From the listing below, reproduce word for word the part that opens with the line containing "gs.dropLast else gs" and closes with the line containing "if n % 3 = 0"; reproduce nothing else.

• • • • •

-- pv_equiv track=rewrite | github.com/filip-husnik/pseudofinder | modules/sleuth.py | gapper
-- ===== SOURCE A (Python) =====
-- def gapper(seq):
--     gapList = []
--     gapListFrame = []
--     gaps = ''
--     for i in seq:
--         if i != '-':
--             if len(gaps) > 0:
--                 if len(gaps) % 3:
--                     gapList.append(gaps)
--                     gaps = ''
--                 else:
--                     gapListFrame.append(gaps)
--                     gaps = ''
--         else:
--             gaps += i
--     return gapList, gapListFrame
-- ===== SOURCE B (Python) =====
-- from itertools import groupby
--
-- def gapper(seq):
--     # Collect maximal runs as (key, length) groups, drop the trailing gap
--     # group (A never flushes a run at end-of-sequence), then bucket gap runs.
--     groups = [(k, len(list(g))) for k, g in groupby(seq)]
--     if groups and groups[-1][0] == '-':
--         groups.pop()
--     gapList = []
--     gapListFrame = []
--     for k, n in groups:
--         if k == '-':
--             (gapListFrame if n % 3 == 0 else gapList).append('-' * n)
--     return gapList, gapListFrame
-- ===== Notes on version B (the rewrite author's own statement) =====
-- stated objective: idiomatic
-- what changed: B first materializes maximal runs with itertools.groupby as (key, length) pairs, drops a trailing gap group, and then buckets gap runs by length mod 3, instead of A's character-by-character loop with a mutable gap accumulator.
import Mathlib
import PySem

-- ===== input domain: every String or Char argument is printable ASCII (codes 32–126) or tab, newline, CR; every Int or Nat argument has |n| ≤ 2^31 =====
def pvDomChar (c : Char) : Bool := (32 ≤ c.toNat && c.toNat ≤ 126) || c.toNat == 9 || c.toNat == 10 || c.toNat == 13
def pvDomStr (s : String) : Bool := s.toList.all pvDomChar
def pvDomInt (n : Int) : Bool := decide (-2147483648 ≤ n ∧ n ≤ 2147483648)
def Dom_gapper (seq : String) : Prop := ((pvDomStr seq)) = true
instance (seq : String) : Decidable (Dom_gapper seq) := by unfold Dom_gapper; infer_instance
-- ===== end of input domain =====

-- B groups the sequence into maximal runs first (itertools.groupby style) and buckets
-- the non-trailing gap runs by length mod 3; more idiomatic, not claimed faster.

-- ===== PORT A =====
-- A's loop over the characters; gaps is the current run of '-' (a Python str, here List Char).
def gapperLoop : List Char → List String → List String → List Char → List String × List String
  | [], gapList, gapListFrame, _ => (gapList, gapListFrame)
  | i :: rest, gapList, gapListFrame, gaps =>
    if i ≠ '-' then
      if gaps.length > 0 then
        if gaps.length % 3 ≠ 0 then gapperLoop rest (gapList ++ [String.ofList gaps]) gapListFrame []
        else gapperLoop rest gapList (gapListFrame ++ [String.ofList gaps]) []
      else gapperLoop rest gapList gapListFrame gaps
    else gapperLoop rest gapList gapListFrame (gaps ++ [i])

def gapper (seq : String) : List String × List String :=
  gapperLoop seq.toList [] [] []

-- ===== PORT B =====
-- itertools.groupby: maximal runs as (key, length) pairs.
def runsGo (c : Char) (n : Nat) : List Char → List (Char × Nat)
  | [] => [(c, n)]
  | d :: rest => if d = c then runsGo c (n + 1) rest else (c, n) :: runsGo d 1 rest

def runs : List Char → List (Char × Nat)
  | [] => []
  | c :: rest => runsGo c 1 rest

-- "if groups and groups[-1][0] == '-': groups.pop()"
def dropTrailGap (gs : List (Char × Nat)) : List (Char × Nat) :=
  match gs.getLast? with
  | some (k, _) => if k = '-' then gs.dropLast else gs
  | none => gs

-- the for-loop over groups appending '-'*n to one of the two lists
def flushGo : List (Char × Nat) → List String → List String → List String × List String
  | [], gapList, gapListFrame => (gapList, gapListFrame)
  | (k, n) :: gs, gapList, gapListFrame =>
    if k = '-' then
      if n % 3 = 0 then flushGo gs gapList (gapListFrame ++ [String.ofList (List.replicate n '-')])
      else flushGo gs (gapList ++ [String.ofList (List.replicate n '-')]) gapListFrame
    else flushGo gs gapList gapListFrame

def gapper_alt (seq : String) : List String × List String :=
  flushGo (dropTrailGap (runs seq.toList)) [] []

-- ===== PRECONDITION & SPEC =====
def Spec_gapper (seq : String) (out : List String × List String) : Prop := out = gapper_alt seq
instance (seq : String) (out : List String × List String) : Decidable (Spec_gapper seq out) := by unfold Spec_gapper; infer_instance

-- ===== CLAIM (what is proved, stated in full; the proofs are below) =====
def Claim_equal_gapper : Prop := ∀ (seq : String), Dom_gapper seq → Spec_gapper seq (gapper seq)

-- ===== LEMMAS AND PROOFS =====

theorem runsGo_ne_nil (c : Char) (n : Nat) (l : List Char) : runsGo c n l ≠ [] := by
  induction l generalizing c n with
  | nil => simp [runsGo]
  | cons d rest ih =>
    simp only [runsGo]
    split
    · exact ih _ _
    · simp

theorem dropTrailGap_cons (p : Char × Nat) (gs : List (Char × Nat)) (h : gs ≠ []) :
    dropTrailGap (p :: gs) = p :: dropTrailGap gs := by
  rcases (List.eq_nil_or_concat gs) with rfl | ⟨L, b, rfl⟩
  · exact absurd rfl h
  obtain ⟨k, m⟩ := b
  simp only [dropTrailGap, List.concat_eq_append, ← List.cons_append, List.getLast?_concat,
    List.dropLast_concat]
  split <;> rfl

-- runs of "replicate n '-' ++ l", via runsGo
def runsP : Nat → List Char → List (Char × Nat)
  | 0, l => runs l
  | n + 1, l => runsGo '-' (n + 1) l

-- a leading non-gap run never affects the flushed result
theorem flush_nonGapHead (rest : List Char) (c : Char) (m : Nat) (hc : c ≠ '-')
    (gl glf : List String) :
    flushGo (dropTrailGap (runsGo c m rest)) gl glf
      = flushGo (dropTrailGap (runs rest)) gl glf := by
  induction rest generalizing c m gl glf with
  | nil => simp [runsGo, runs, dropTrailGap, List.getLast?, flushGo, hc]
  | cons d rest' ih =>
    simp only [runsGo, runs]
    by_cases hdc : d = c
    · subst hdc
      rw [if_pos rfl, ih _ _ hc, ih _ _ hc]
    · rw [if_neg hdc, dropTrailGap_cons _ _ (runsGo_ne_nil _ _ _)]
      simp [flushGo, hc]

theorem key (l : List Char) : ∀ (gl glf : List String) (n : Nat),
    gapperLoop l gl glf (List.replicate n '-')
      = flushGo (dropTrailGap (runsP n l)) gl glf := by
  induction l with
  | nil =>
    intro gl glf n
    cases n with
    | zero => simp [gapperLoop, runsP, runs, dropTrailGap, flushGo]
    | succ k => simp [gapperLoop, runsP, runsGo, dropTrailGap, List.getLast?, flushGo]
  | cons i rest ih =>
    intro gl glf n
    have h0 : ∀ gl' glf', gapperLoop rest gl' glf' [] =
        flushGo (dropTrailGap (runs rest)) gl' glf' := by
      intro gl' glf'
      have h := ih gl' glf' 0
      simpa [runsP] using h
    by_cases hi : i = '-'
    · subst hi
      have h1 : List.replicate n '-' ++ ['-'] = List.replicate (n + 1) '-' :=
        (List.replicate_succ' (n := n) (a := '-')).symm
      have hL : gapperLoop ('-' :: rest) gl glf (List.replicate n '-')
          = gapperLoop rest gl glf (List.replicate (n + 1) '-') := by
        simp [gapperLoop, h1]
      rw [hL, ih gl glf (n + 1)]
      cases n with
      | zero => simp [runsP, runs]
      | succ k => simp [runsP, runsGo]
    · cases n with
      | zero =>
        have hL : gapperLoop (i :: rest) gl glf (List.replicate 0 '-')
            = gapperLoop rest gl glf [] := by
          simp [gapperLoop, hi]
        rw [hL, h0]
        simp only [runsP, runs]
        exact (flush_nonGapHead rest i 1 hi gl glf).symm
      | succ k =>
        have hruns : runsP (k + 1) (i :: rest) = ('-', k + 1) :: runsGo i 1 rest := by
          simp [runsP, runsGo, hi]
        rw [hruns, dropTrailGap_cons _ _ (runsGo_ne_nil _ _ _)]
        simp only [gapperLoop, flushGo]
        split_ifs with hA hB hC <;> simp_all [List.length_replicate] <;>
          exact (flush_nonGapHead rest i 1 hA _ _).symm

-- ===== VERDICT (by name: the statement is the Claim_ definition above) =====
theorem gapper_spec : Claim_equal_gapper := by
  intro seq _
  unfold Spec_gapper gapper gapper_alt
  have := key seq.toList [] [] 0
  simpa [runsP] using this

• • • • •

- RESULT
  | some (k, _) => if k = '-' then gs.dropLast else gs
  | none => gs

-- the for-loop over groups appending '-'*n to one of the two lists
def flushGo : List (Char × Nat) → List String → List String → List String × List String
  | [], gapList, gapListFrame => (gapList, gapListFrame)
  | (k, n) :: gs, gapList, gapListFrame =>
    if k = '-' then
      if n % 3 = 0 then flushGo gs gapList (gapListFrame ++ [String.ofList (List.replicate n '-')])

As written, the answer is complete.